INPUT FOR THIS TASK START

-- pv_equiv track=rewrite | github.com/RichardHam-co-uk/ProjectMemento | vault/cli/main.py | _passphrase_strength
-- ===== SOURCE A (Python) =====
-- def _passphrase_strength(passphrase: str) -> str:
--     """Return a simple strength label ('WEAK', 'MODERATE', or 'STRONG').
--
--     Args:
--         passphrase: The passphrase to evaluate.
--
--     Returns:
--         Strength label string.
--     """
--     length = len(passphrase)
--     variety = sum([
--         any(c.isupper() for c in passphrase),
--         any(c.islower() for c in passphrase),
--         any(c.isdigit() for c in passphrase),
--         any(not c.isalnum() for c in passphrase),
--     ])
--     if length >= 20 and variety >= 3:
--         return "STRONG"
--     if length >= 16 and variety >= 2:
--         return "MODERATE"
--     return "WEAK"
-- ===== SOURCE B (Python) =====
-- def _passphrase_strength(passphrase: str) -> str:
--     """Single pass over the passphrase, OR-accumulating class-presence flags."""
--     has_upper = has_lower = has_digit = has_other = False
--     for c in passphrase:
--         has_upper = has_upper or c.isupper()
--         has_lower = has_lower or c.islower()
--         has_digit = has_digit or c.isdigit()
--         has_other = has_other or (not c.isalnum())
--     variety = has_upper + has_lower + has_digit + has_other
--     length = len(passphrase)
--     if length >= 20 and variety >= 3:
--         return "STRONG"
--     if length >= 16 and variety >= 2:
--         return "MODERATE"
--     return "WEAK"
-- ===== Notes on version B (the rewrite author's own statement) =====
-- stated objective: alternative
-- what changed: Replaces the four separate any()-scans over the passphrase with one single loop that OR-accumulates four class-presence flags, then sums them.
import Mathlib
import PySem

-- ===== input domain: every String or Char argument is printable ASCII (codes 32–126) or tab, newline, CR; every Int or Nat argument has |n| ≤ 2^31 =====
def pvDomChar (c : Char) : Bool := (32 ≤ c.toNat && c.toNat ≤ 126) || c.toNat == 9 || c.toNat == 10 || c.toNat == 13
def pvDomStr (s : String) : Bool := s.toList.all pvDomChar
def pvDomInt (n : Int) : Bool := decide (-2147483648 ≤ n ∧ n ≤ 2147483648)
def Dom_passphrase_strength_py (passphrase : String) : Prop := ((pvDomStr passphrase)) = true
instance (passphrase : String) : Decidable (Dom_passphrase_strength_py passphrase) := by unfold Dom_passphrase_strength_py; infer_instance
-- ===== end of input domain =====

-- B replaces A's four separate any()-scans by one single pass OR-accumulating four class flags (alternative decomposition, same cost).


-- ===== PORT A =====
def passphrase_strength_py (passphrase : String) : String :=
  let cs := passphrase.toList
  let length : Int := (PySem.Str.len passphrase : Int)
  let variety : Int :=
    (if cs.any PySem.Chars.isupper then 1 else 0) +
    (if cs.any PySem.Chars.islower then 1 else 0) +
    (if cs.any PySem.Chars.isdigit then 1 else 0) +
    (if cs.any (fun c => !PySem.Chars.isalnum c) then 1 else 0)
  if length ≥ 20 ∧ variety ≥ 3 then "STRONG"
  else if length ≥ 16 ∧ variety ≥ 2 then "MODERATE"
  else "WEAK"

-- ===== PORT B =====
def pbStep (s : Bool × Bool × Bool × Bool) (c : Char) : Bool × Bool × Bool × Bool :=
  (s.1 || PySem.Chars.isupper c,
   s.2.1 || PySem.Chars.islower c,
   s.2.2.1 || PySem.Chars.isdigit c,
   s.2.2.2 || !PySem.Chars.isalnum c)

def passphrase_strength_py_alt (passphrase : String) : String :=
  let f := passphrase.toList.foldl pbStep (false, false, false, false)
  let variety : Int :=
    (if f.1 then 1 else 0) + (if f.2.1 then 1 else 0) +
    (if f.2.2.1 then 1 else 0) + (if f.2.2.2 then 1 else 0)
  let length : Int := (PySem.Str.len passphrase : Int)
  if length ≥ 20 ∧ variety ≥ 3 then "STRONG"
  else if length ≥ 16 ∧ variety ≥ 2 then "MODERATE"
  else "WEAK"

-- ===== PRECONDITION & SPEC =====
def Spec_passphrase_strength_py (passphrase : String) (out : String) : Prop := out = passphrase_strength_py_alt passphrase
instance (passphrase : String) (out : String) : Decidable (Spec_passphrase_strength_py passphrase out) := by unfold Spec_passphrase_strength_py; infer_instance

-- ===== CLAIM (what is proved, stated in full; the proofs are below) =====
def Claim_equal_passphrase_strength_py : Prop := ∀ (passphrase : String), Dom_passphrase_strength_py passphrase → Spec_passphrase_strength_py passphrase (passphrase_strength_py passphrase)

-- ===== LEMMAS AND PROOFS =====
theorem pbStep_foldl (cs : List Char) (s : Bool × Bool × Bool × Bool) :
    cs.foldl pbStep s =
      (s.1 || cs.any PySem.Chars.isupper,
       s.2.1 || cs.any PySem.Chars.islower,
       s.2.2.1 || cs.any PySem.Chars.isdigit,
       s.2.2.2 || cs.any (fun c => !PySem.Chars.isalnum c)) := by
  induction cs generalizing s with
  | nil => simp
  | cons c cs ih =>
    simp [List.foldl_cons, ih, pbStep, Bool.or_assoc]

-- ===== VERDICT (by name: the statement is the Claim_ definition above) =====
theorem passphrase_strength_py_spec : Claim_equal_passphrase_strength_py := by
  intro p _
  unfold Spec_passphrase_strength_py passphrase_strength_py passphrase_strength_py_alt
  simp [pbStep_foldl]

INPUT FOR THIS TASK END
INPUT FOR THIS TASK START

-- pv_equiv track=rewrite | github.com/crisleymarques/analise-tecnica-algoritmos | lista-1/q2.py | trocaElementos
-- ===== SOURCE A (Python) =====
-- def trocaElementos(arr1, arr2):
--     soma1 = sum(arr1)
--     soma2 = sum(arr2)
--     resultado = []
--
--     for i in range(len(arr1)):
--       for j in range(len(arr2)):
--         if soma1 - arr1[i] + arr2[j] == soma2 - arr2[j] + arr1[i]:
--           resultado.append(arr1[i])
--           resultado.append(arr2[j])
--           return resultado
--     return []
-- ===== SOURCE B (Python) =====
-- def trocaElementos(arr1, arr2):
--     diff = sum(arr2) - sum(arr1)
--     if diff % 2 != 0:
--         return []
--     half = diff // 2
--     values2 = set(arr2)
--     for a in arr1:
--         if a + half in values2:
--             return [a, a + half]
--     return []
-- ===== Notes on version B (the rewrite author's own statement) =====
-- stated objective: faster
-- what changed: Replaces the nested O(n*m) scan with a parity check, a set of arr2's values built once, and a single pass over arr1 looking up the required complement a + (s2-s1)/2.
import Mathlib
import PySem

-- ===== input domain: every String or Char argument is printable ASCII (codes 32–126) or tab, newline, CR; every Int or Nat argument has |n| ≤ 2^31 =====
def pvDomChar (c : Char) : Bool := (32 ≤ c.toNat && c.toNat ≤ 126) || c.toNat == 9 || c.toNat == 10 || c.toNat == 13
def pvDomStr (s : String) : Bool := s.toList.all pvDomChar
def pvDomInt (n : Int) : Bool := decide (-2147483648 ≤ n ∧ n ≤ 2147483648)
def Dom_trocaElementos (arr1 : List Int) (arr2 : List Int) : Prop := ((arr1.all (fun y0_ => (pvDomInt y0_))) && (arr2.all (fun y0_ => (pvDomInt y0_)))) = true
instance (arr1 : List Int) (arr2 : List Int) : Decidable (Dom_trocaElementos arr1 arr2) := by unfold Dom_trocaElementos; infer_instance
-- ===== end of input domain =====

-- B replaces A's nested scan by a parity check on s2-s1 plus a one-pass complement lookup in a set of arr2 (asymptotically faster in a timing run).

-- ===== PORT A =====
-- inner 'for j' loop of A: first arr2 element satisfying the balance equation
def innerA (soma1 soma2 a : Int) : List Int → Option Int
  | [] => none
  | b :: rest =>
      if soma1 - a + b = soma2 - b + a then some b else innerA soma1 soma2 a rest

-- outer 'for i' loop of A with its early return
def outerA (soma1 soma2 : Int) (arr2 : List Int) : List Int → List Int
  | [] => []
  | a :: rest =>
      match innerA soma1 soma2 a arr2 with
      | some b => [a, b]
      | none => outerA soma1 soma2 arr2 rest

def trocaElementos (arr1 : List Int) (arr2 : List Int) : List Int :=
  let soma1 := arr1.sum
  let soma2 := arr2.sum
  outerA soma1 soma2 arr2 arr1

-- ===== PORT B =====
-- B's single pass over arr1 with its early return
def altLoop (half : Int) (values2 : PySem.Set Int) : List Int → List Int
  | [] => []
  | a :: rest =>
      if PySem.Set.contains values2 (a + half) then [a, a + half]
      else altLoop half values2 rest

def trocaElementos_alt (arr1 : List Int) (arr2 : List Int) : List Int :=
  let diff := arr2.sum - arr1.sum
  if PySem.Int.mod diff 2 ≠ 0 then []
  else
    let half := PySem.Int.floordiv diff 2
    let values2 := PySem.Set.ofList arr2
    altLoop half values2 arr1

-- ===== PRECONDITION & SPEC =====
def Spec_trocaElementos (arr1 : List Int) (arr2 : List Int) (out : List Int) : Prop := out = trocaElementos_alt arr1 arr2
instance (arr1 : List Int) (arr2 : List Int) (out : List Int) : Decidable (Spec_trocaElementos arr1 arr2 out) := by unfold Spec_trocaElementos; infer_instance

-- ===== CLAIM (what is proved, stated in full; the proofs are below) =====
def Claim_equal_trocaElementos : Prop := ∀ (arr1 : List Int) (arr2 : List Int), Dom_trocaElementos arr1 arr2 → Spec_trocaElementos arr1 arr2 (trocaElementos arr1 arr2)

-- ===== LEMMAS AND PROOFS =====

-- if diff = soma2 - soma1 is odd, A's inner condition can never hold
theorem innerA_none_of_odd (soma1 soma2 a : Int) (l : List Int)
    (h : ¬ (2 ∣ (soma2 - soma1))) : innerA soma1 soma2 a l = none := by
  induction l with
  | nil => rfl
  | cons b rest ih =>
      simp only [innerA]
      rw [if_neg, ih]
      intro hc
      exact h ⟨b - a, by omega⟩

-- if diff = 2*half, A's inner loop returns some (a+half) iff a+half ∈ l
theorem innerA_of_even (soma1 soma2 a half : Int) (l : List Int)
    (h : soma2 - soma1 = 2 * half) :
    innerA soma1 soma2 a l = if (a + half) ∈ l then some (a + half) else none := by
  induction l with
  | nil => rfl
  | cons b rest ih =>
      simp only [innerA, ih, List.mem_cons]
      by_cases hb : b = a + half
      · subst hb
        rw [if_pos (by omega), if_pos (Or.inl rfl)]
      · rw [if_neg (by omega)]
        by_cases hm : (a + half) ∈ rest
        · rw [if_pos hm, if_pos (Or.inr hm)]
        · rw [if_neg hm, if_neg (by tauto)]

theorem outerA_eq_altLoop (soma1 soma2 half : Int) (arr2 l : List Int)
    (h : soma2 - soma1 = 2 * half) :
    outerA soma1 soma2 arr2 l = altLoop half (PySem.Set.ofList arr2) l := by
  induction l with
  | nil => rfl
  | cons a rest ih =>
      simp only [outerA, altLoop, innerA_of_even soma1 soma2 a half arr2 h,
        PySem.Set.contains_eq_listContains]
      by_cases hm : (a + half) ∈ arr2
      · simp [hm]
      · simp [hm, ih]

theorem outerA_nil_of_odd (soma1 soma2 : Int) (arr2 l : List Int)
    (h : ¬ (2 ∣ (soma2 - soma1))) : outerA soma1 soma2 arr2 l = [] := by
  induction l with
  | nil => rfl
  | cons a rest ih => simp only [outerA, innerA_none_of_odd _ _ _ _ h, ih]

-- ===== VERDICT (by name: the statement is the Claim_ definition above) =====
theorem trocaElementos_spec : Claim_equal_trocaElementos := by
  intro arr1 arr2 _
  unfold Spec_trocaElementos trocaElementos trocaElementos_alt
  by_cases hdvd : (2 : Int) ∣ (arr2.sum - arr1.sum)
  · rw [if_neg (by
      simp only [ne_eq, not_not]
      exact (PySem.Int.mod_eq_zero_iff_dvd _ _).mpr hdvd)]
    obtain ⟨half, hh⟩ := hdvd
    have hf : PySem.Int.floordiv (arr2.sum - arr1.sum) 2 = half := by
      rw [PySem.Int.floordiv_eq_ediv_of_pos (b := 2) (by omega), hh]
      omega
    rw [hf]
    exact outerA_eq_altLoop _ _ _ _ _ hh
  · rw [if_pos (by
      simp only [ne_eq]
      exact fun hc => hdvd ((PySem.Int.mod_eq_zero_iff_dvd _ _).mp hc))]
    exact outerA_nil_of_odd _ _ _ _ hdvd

INPUT FOR THIS TASK END

> **PROBLEM REQUIREMENTS**:
Using the records above, set down exactly the lines from the one with "exact (PySem.Int.mod_eq_zero_iff_dvd _" through the one with "exact outerA_nil_of_odd _ _ _ _ hdvd", inclusive, and nothing more.

> **ANSWER**:
      exact (PySem.Int.mod_eq_zero_iff_dvd _ _).mpr hdvd)]
    obtain ⟨half, hh⟩ := hdvd
    have hf : PySem.Int.floordiv (arr2.sum - arr1.sum) 2 = half := by
      rw [PySem.Int.floordiv_eq_ediv_of_pos (b := 2) (by omega), hh]
      omega
    rw [hf]
    exact outerA_eq_altLoop _ _ _ _ _ hh
  · rw [if_pos (by
      simp only [ne_eq]
      exact fun hc => hdvd ((PySem.Int.mod_eq_zero_iff_dvd _ _).mp hc))]
    exact outerA_nil_of_odd _ _ _ _ hdvd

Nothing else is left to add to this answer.